The Additive Question
Cigarette manufacturers add hundreds of compounds to tobacco — sugars, flavorings, humectants, and chemicals like menthol and ammonia. Some additives have direct health effects; others modulate the burn characteristics or make smoking more palatable for new users.
Menthol deserves specific mention: it provides a cooling sensation that reduces the harshness of smoke inhalation, makes inhaling more comfortable, and suppresses the cough reflex — resulting in deeper inhalation and greater carcinogen delivery to the lungs. Menthol cigarettes are not safer.
The Comparative Perspective
It's worth noting: no other consumer product is legally sold that is known to kill more than half of its long-term users when used as directed. Cigarettes occupy a unique regulatory exception — they remain legal partly due to historical economics and political history rather than any assessment of acceptable risk.
References
- Counts ME et al. "Smoke composition and predicting relationships for international commercial cigarettes." Regulatory Toxicology and Pharmacology, 2005.
- Rodgman A, Perfetti TA. The Chemical Components of Tobacco and Tobacco Smoke. 2009. CRC Press.
- Hecht SS. "Cigarette smoking: cancer risks, carcinogens, and mechanisms." Langenbeck's Archives of Surgery, 2006.
- International Agency for Research on Cancer. IARC Monographs, Volume 83: Tobacco Smoke and Involuntary Smoking. 2004.
Frequently Asked Questions
How many chemicals in cigarettes are carcinogenic?
At least 70 compounds in cigarette smoke are classified as known or probable human carcinogens by IARC. This includes 15+ specific PAHs, 10+ nitrosamines, and several heavy metals.
Are organic or "natural" cigarettes safer?
No. Organic tobacco still produces the same combustion products when burned. The carcinogens in cigarette smoke are primarily created by combustion, not by pesticides or additives. Organic cigarettes are not meaningfully safer.
Does filtering cigarettes remove the toxic chemicals?

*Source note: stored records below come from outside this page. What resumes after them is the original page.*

-- pv_equiv track=rewrite | github.com/skinyx/test-tasks | solution.py | friendship
-- ===== SOURCE A (Python) =====
-- def friendship(candy_list) -> int:
--     from math import gcd
--     from collections import Counter
--
--     if len(candy_list) == 0:
--         return 0
--
--     candy_counter = Counter(candy_list)
--     #Чтобы не считать НОД попарно для всех комбинаций количества конфет, отсортируем значения по убыванию и найдём его итеративно, ведь: a % b = b % c = 0 -> a % c = 0
--     #Оставлю только уникальные значения количества конфет: итоговый НОД от этого не изменится
--     unique_counts = sorted(set(candy_counter.values()), reverse=True)
--     #Если попадутся два взаимно простых числа - объявляю 1 НОД'ом
--     gcd_ = unique_counts.pop()
--     while unique_counts:
--         gcd_ = gcd(gcd_, unique_counts.pop())
--         if gcd_ == 1:
--             return 1
--     return gcd_
-- ===== SOURCE B (Python) =====
-- def friendship(candy_list) -> int:
--     from math import gcd
--     g = 0
--     s = sorted(candy_list)
--     n = len(s)
--     i = 0
--     while i < n:
--         j = i + 1
--         while j < n and s[j] == s[i]:
--             j += 1
--         g = gcd(g, j - i)
--         i = j
--     return g
-- ===== Notes on version B (the rewrite author's own statement) =====
-- stated objective: alternative
-- what changed: B builds no Counter, no value set and no descending pop-loop: it sorts the list once and reads each multiplicity off as the length of a run of equal adjacent elements in a single index scan, folding every run length into a running gcd.
import Mathlib
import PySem

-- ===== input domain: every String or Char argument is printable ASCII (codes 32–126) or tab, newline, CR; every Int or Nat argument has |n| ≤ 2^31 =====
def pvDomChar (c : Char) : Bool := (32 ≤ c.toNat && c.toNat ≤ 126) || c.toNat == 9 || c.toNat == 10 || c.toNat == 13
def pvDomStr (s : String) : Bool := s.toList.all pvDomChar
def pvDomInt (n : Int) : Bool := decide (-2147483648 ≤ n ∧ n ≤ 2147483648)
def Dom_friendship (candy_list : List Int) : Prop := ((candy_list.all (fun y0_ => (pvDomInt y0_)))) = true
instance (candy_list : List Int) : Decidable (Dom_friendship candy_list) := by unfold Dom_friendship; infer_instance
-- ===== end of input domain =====

-- B drops the Counter, the value set and the descending pop-loop: it sorts the list
-- and reads each multiplicity off as the length of a run of equal adjacent elements,
-- folding it into a running gcd in one index scan.

-- ===== PORT A =====
-- A's while loop: Python pops from the END of unique_counts; we recurse over the
-- reversed list, i.e. in exactly the pop order, keeping the early 'return 1'.
def friendshipLoopA (g : Int) (l : List Int) : Int :=
  match l with
  | [] => g
  | x :: rest =>
    let g' : Int := (Int.gcd g x : Int)
    if g' = 1 then 1 else friendshipLoopA g' rest

def friendship (candy_list : List Int) : Int :=
  if candy_list.length = 0 then 0
  else
    let candy_counter := PySem.Dict.counter candy_list
    let unique_counts := PySem.List.sorted (PySem.Set.ofList candy_counter.values) (fun x => x) true
    -- 'gcd_ = unique_counts.pop()' and the further pops: recurse over the reverse
    match unique_counts.reverse with
    | [] => 0   -- unreachable: the counter of a nonempty list has at least one value
    | g0 :: rest => friendshipLoopA g0 rest

-- ===== PORT B =====
-- inner while loop: advance j over the run of elements equal to s[i]
def friendshipInnerB (s : List Int) (v : Int) (j : Nat) : Nat :=
  if h : j < s.length then
    if s[j] = v then friendshipInnerB s v (j + 1) else j
  else j
termination_by s.length - j

-- termination helper for the outer loop (cited in its decreasing_by)
lemma pv_inner_ge (s : List Int) (v : Int) (j : Nat) : j ≤ friendshipInnerB s v j := by
  unfold friendshipInnerB
  split
  · split
    · have h1 := pv_inner_ge s v (j + 1)
      omega
    · exact le_rfl
  · exact le_rfl
termination_by s.length - j
decreasing_by omega

-- outer while loop over the start index i of the current run
def friendshipLoopB (s : List Int) (g : Int) (i : Nat) : Int :=
  if h : i < s.length then
    let j := friendshipInnerB s s[i] (i + 1)
    friendshipLoopB s ((Int.gcd g ((j : Int) - (i : Int))) : Int) j
  else g
termination_by s.length - i
decreasing_by
  have h1 := pv_inner_ge s s[i] (i + 1)
  omega
-- pv_equiv track=rewrite | github.com/igorvanloo/Project-Euler-Explained | Finished Problems/pe00816 - Shortest distance between points.py | pointsGen
-- ===== SOURCE A (Python) =====
-- def pointsGen(n):
--     s0 = 290797
--     points = []
--     for x in range(2*n - 1):
--         s1 = ((s0*s0) % 50515093)
--         if x % 2 == 0:
--             P = (s0, s1)
--             points.append(P)
--         s0 = s1
--     return points
-- ===== SOURCE B (Python) =====
-- M = 50515093          # = 5807 * 8699
-- LAM = 25250294        # multiplicative order of the seed modulo M
--
-- def pointsGen(n):
--     # Closed form: the k-th pseudorandom state equals the seed raised to 2**k mod M,
--     # and the exponent may be reduced mod LAM (the seed's multiplicative order).
--     # Each point is computed independently from its index; no recurrence state is carried.
--     points = []
--     for i in range(n):
--         a = pow(290797, pow(2, 2 * i, LAM), M)
--         points.append((a, a * a % M))
--     return points
-- ===== Notes on version B (the rewrite author's own statement) =====
-- stated objective: alternative
-- what changed: A carries the recurrence state s -> s*s mod 50515093 through one interleaved loop; B computes each point independently by the number-theoretic closed form s_k = 290797^(2^k mod 25250294) mod 50515093 (25250294 is the multiplicative order of 290797), using modular exponentiation per index instead of any carried state.
import Mathlib
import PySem

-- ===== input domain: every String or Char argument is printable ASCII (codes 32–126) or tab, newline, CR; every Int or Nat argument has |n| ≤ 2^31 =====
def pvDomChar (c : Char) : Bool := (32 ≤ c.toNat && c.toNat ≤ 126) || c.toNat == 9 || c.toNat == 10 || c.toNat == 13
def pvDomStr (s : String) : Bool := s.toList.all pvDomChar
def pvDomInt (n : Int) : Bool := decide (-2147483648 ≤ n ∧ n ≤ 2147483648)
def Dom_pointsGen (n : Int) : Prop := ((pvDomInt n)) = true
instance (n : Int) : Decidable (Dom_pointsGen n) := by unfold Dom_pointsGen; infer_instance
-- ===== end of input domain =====

-- B replaces A's carried recurrence state by a per-index number-theoretic closed form
-- s_k = 290797^(2^k mod 25250294) mod 50515093 (alternative algorithm, similar cost).

-- ===== PORT A =====
def pointsGen (n : Int) : List (Int × Int) :=
  let r := (PySem.List.pyRange 0 (2 * n - 1) 1).foldl
    (fun (st : Int × List (Int × Int)) x =>
      let s1 := PySem.Int.mod (st.1 * st.1) 50515093
      let pts := if PySem.Int.mod x 2 == 0 then st.2 ++ [(st.1, s1)] else st.2
      (s1, pts))
    (290797, [])
  r.2

-- ===== PORT B =====
-- powMod b e m = Python's pow(b, e, m): square-and-multiply, structural on a fuel
-- that starts at e (ample: the recursion halves e each step)
def powModAux : Nat → Nat → Nat → Nat → Nat
  | 0, _, _, m => 1 % m
  | fuel+1, b, e, m =>
    if e = 0 then 1 % m
    else
      let r := powModAux fuel ((b * b) % m) (e / 2) m
      if e % 2 = 1 then (r * b) % m else r

def powMod (b e m : Nat) : Nat := powModAux e b e m

def pointsGen_alt (n : Int) : List (Int × Int) :=
  (PySem.List.pyRange 0 n 1).foldl
    (fun (pts : List (Int × Int)) i =>
      -- i ranges over range(n), hence 0 ≤ i: i.toNat is exact here
      let a : Int := Int.ofNat (powMod 290797 (powMod 2 (2 * i.toNat) 25250294) 50515093)
      pts ++ [(a, PySem.Int.mod (a * a) 50515093)])
    []

-- ===== PRECONDITION & SPEC =====
def Spec_pointsGen (n : Int) (out : List (Int × Int)) : Prop := out = pointsGen_alt n
instance (n : Int) (out : List (Int × Int)) : Decidable (Spec_pointsGen n out) := by unfold Spec_pointsGen; infer_instance

-- ===== CLAIM =====
def Claim_equal_pointsGen : Prop := ∀ (n : Int), Dom_pointsGen n → Spec_pointsGen n (pointsGen n)

-- ===== LEMMAS AND PROOFS =====
def pvNxt (s : Int) : Int := PySem.Int.mod (s * s) 50515093

def pvIter : Nat → Int → Int
  | 0, s => s
  | k+1, s => pvIter k (pvNxt s)

def pvSeq : Int → Nat → List Int
  | _, 0 => []
  | s, k+1 => s :: pvSeq (pvNxt s) k

def pairsB : List Int → List (Int × Int)
  | a :: b :: rest => (a, b) :: pairsB rest
  | _ => []

theorem powModAux_correct : ∀ (fuel : Nat) (e b m : Nat), e ≤ fuel →
    powModAux fuel b e m = b ^ e % m := by
  intro fuel
  induction fuel with
  | zero =>
    intro e b m he
    have h0 : e = 0 := Nat.le_zero.mp he
    simp [powModAux, h0]
  | succ fuel ih =>
    intro e b m he
    rw [powModAux]
    by_cases h : e = 0
    · simp [h]
    · have hlt : e / 2 < e := Nat.div_lt_self (Nat.pos_of_ne_zero h) one_lt_two
      simp only [h, if_false]
      rw [ih (e / 2) _ m (by omega)]
      have hbb : ((b * b) % m) ^ (e / 2) % m = (b * b) ^ (e / 2) % m := by
        rw [← Nat.pow_mod]
      have hpow : (b * b) ^ (e / 2) = b ^ (2 * (e / 2)) := by
        rw [two_mul, pow_add, ← mul_pow]
      by_cases h2 : e % 2 = 1
      · simp only [h2, if_true]
        rw [hbb, hpow, Nat.mul_mod, Nat.mod_mod_of_dvd _ (dvd_refl m), ← Nat.mul_mod]
        have : b ^ (2 * (e / 2)) * b = b ^ e := by
          rw [← pow_succ]
          congr 1
          omega
        rw [this]
      · have h0 : e % 2 = 0 := by omega
        simp only [h2, if_false]
        rw [hbb, hpow]
        congr 2
        omega

theorem powMod_correct (b e m : Nat) : powMod b e m = b ^ e % m :=
  powModAux_correct e e b m (le_refl e)

-- the multiplicative order fact, checked through powMod
theorem pvOrder : (290797 : Nat) ^ 25250294 % 50515093 = 1 := by
  rw [← powMod_correct 290797 25250294 50515093]
  decide

theorem pvReduce (e : Nat) :
    (290797 : Nat) ^ e % 50515093 = (290797 : Nat) ^ (e % 25250294) % 50515093 := by
  have h : (290797 : Nat) ^ 25250294 ≡ 1 [MOD 50515093] := by
    unfold Nat.ModEq
    rw [pvOrder]
  have hsplit : e = 25250294 * (e / 25250294) + e % 25250294 := (Nat.div_add_mod e 25250294).symm
  calc (290797 : Nat) ^ e % 50515093
      = ((290797 : Nat) ^ 25250294) ^ (e / 25250294) * 290797 ^ (e % 25250294) % 50515093 := by
        rw [← pow_mul, ← pow_add, ← hsplit]
    _ = (290797 : Nat) ^ (e % 25250294) % 50515093 := by
        have := ((h.pow (e / 25250294)).mul_right ((290797 : Nat) ^ (e % 25250294)))
        simpa using this

-- closed form of the iterated squaring map (Int side)
theorem pvIter_closed : ∀ (k : Nat) (a : Nat), a < 50515093 →
    pvIter k (Int.ofNat a) = Int.ofNat (a ^ (2 ^ k) % 50515093) := by
  intro k
  induction k with
  | zero => intro a ha; simp [pvIter, pow_one, Nat.mod_eq_of_lt ha]
  | succ k ih =>
    intro a ha
    have hnxt : pvNxt (Int.ofNat a) = Int.ofNat ((a * a) % 50515093) := by
      unfold pvNxt
      rw [PySem.Int.mod_eq_emod_of_pos (by norm_num)]
      simp only [Int.ofNat_eq_natCast]
      push_cast
      rfl
    rw [show pvIter (k+1) (Int.ofNat a) = pvIter k (pvNxt (Int.ofNat a)) from rfl, hnxt,
        ih _ (Nat.mod_lt _ (by norm_num))]
    congr 1
    rw [← Nat.pow_mod]
    congr 1
    rw [show a * a = a ^ 2 by ring, ← pow_mul]
    congr 1
    omega

theorem pvIter_lt : ∀ (k : Nat), ∃ a : Nat, a < 50515093 ∧ pvIter k (290797 : Int) = Int.ofNat a := by
  intro k
  refine ⟨290797 ^ (2 ^ k) % 50515093, Nat.mod_lt _ (by norm_num), ?_⟩
  exact pvIter_closed k 290797 (by norm_num)

theorem pvIter_succ_right : ∀ (k : Nat) (s : Int), pvIter (k + 1) s = pvNxt (pvIter k s) := by
  intro k
  induction k with
  | zero => intro s; rfl
  | succ k ih => intro s; exact ih (pvNxt s)

-- pairing the flat state sequence = indexing even/odd iterates
theorem pvPairs : ∀ (k : Nat) (s : Int),
    pairsB (pvSeq s (2 * k)) = (List.range k).map (fun i => (pvIter (2 * i) s, pvIter (2 * i + 1) s)) := by
  intro k
  induction k with
  | zero => intro s; simp [pvSeq, pairsB]
  | succ k ih =>
    intro s
    rw [show 2 * (k + 1) = (2 * k) + 1 + 1 by omega]
    show pairsB (s :: pvNxt s :: pvSeq (pvNxt (pvNxt s)) (2 * k)) = _
    rw [show pairsB (s :: pvNxt s :: pvSeq (pvNxt (pvNxt s)) (2 * k))
          = (s, pvNxt s) :: pairsB (pvSeq (pvNxt (pvNxt s)) (2 * k)) from rfl,
        ih (pvNxt (pvNxt s)), List.range_succ_eq_map]
    simp only [List.map_cons, List.map_map]
    congr 1

-- A's fold (from the seed proof): result = pairsB of the flat state sequence
theorem pvFoldA : ∀ (m : Nat) (j s : Int) (acc : List (Int × Int)),
    j % 2 = 0 →
    (PySem.List.pyRange j (j + (2 * m + 1)) 1).foldl
      (fun (st : Int × List (Int × Int)) x =>
        let s1 := PySem.Int.mod (st.1 * st.1) 50515093
        let pts := if PySem.Int.mod x 2 == 0 then st.2 ++ [(st.1, s1)] else st.2
        (s1, pts))
      (s, acc)
    = (pvIter (2 * m + 1) s, acc ++ pairsB (pvSeq s (2 * m + 2))) := by
  intro m
  induction m with
  | zero =>
    intro j s acc hj
    rw [show j + (2 * ((0:Nat):Int) + 1) = j + 1 by norm_num, PySem.List.pyRange_one_singleton]
    have hmj : PySem.Int.mod j 2 = 0 := by
      rw [PySem.Int.mod_eq_emod_of_pos (by norm_num : (0:Int) < 2)]; exact hj
    have e1 : (fun (st : Int × List (Int × Int)) x =>
        let s1 := PySem.Int.mod (st.1 * st.1) 50515093
        let pts := if PySem.Int.mod x 2 == 0 then st.2 ++ [(st.1, s1)] else st.2
        (s1, pts)) (s, acc) j = (pvNxt s, acc ++ [(s, pvNxt s)]) := by
      simp only [pvNxt, hmj]; rfl
    simp only [List.foldl_cons, List.foldl_nil, e1]
    simp [pvIter, pvSeq, pairsB]
  | succ m ih =>
    intro j s acc hj
    rw [show j + (2 * (((m+1:Nat)):Int) + 1) = j + (2 * (m:Int) + 3) by push_cast; ring]
    rw [PySem.List.pyRange_one_cons (by omega)]
    rw [show j + (2 * (m:Int) + 3) = (j + 1) + (2 * m + 2) by ring]
    rw [PySem.List.pyRange_one_cons (by omega)]
    have hmj : PySem.Int.mod j 2 = 0 := by
      rw [PySem.Int.mod_eq_emod_of_pos (by norm_num : (0:Int) < 2)]; exact hj
    have hmj1 : PySem.Int.mod (j + 1) 2 = 1 := by
      rw [PySem.Int.mod_eq_emod_of_pos (by norm_num : (0:Int) < 2)]; omega
    have e1 : (let s1 := PySem.Int.mod ((s, acc).1 * (s, acc).1) 50515093
        let pts := if PySem.Int.mod j 2 == 0 then (s, acc).2 ++ [((s, acc).1, s1)] else (s, acc).2
        ((s1, pts) : Int × List (Int × Int))) = (pvNxt s, acc ++ [(s, pvNxt s)]) := by
      simp only [pvNxt, hmj]; rfl
    have e2 : (let q := (pvNxt s, acc ++ [(s, pvNxt s)])
        let s1 := PySem.Int.mod (q.1 * q.1) 50515093
        let pts := if PySem.Int.mod (j + 1) 2 == 0 then q.2 ++ [(q.1, s1)] else q.2
        ((s1, pts) : Int × List (Int × Int))) = (pvNxt (pvNxt s), acc ++ [(s, pvNxt s)]) := by
      simp only [pvNxt, hmj1]; rfl
    rw [List.foldl_cons, e1, List.foldl_cons, e2,
        show j + 1 + (2 * (m:Int) + 2) = j + 2 + (2 * m + 1) by ring,
        show j + 1 + 1 = j + 2 by ring,
        ih (j + 2) (pvNxt (pvNxt s)) (acc ++ [(s, pvNxt s)]) (by omega)]
    rw [show 2 * (m + 1) + 1 = (2 * m + 1) + 1 + 1 from by omega,
        show 2 * (m + 1) + 2 = (2 * m + 2) + 1 + 1 from by omega]
    simp [pvIter, pvSeq, pairsB, List.append_assoc]

-- generic: folding with one append per element is a map
theorem pvFoldAppend (f : Int → Int × Int) : ∀ (l : List Int) (acc : List (Int × Int)),
    l.foldl (fun pts i => pts ++ [f i]) acc = acc ++ l.map f := by
  intro l
  induction l with
  | nil => intro acc; simp
  | cons x xs ih => intro acc; simp [ih, List.append_assoc]

-- B's element at nonnegative index j equals the pair of iterates
theorem pvElemB (j : Nat) :
    ((fun i : Int =>
      let a : Int := Int.ofNat (powMod 290797 (powMod 2 (2 * i.toNat) 25250294) 50515093)
      ((a, PySem.Int.mod (a * a) 50515093) : Int × Int)) (Int.ofNat j))
    = (pvIter (2 * j) (290797 : Int), pvIter (2 * j + 1) (290797 : Int)) := by
  have htoNat : (Int.ofNat j).toNat = j := rfl
  have ha : powMod 290797 (powMod 2 (2 * j) 25250294) 50515093
      = 290797 ^ (2 ^ (2 * j)) % 50515093 := by
    rw [powMod_correct 2 (2 * j) 25250294, powMod_correct 290797 _ 50515093, ← pvReduce]
  have hclosed := pvIter_closed (2 * j) 290797 (by norm_num)
  have hfirst : Int.ofNat (powMod 290797 (powMod 2 (2 * j) 25250294) 50515093)
      = pvIter (2 * j) (290797 : Int) := by
    rw [ha]; exact hclosed.symm
  simp only [htoNat, hfirst]
  congr 1
  rw [pvIter_succ_right]
  obtain ⟨a, hlt, heq⟩ := pvIter_lt (2 * j)
  rw [heq]
  rfl

-- ===== VERDICT =====
theorem pointsGen_spec : Claim_equal_pointsGen := by
  intro n _
  unfold Spec_pointsGen pointsGen pointsGen_alt
  by_cases hn : n ≤ 0
  · rw [PySem.List.pyRange_one_eq_nil (by omega), PySem.List.pyRange_one_eq_nil (by omega)]
    simp
  · rw [not_le] at hn
    obtain ⟨m, hm⟩ : ∃ m : Nat, n = (m : Int) + 1 := ⟨(n - 1).toNat, by omega⟩
    have hA : 2 * n - 1 = 0 + (2 * (m : Int) + 1) := by omega
    rw [hA, pvFoldA m 0 290797 [] (by decide)]
    rw [show n = ((m + 1 : Nat) : Int) by push_cast; omega, PySem.List.pyRange_zero_nat,
        pvFoldAppend]
    simp only [List.nil_append]
    rw [show 2 * m + 2 = 2 * (m + 1) by omega, pvPairs, List.map_map]
    congr 1
    funext j
    exact (pvElemB j).symm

Cellulose acetate filters reduce some particulate matter, but ineffectively filter gases like carbon monoxide, hydrogen cyanide, and volatile organics. Filtered cigarettes may actually be smoked more intensely (deeper inhalation, more puffs) to compensate, negating filtration benefits.
Are e-cigarettes free of these chemicals?
E-cigarettes don't involve combustion, so they don't produce PAHs or carbon monoxide at meaningful levels. But they are not chemical-free — e-cigarette aerosol contains propylene glycol, vegetable glycerin combustion products, flavoring chemicals (some carcinogenic), and nicotine. The long-term health effects are not yet fully established.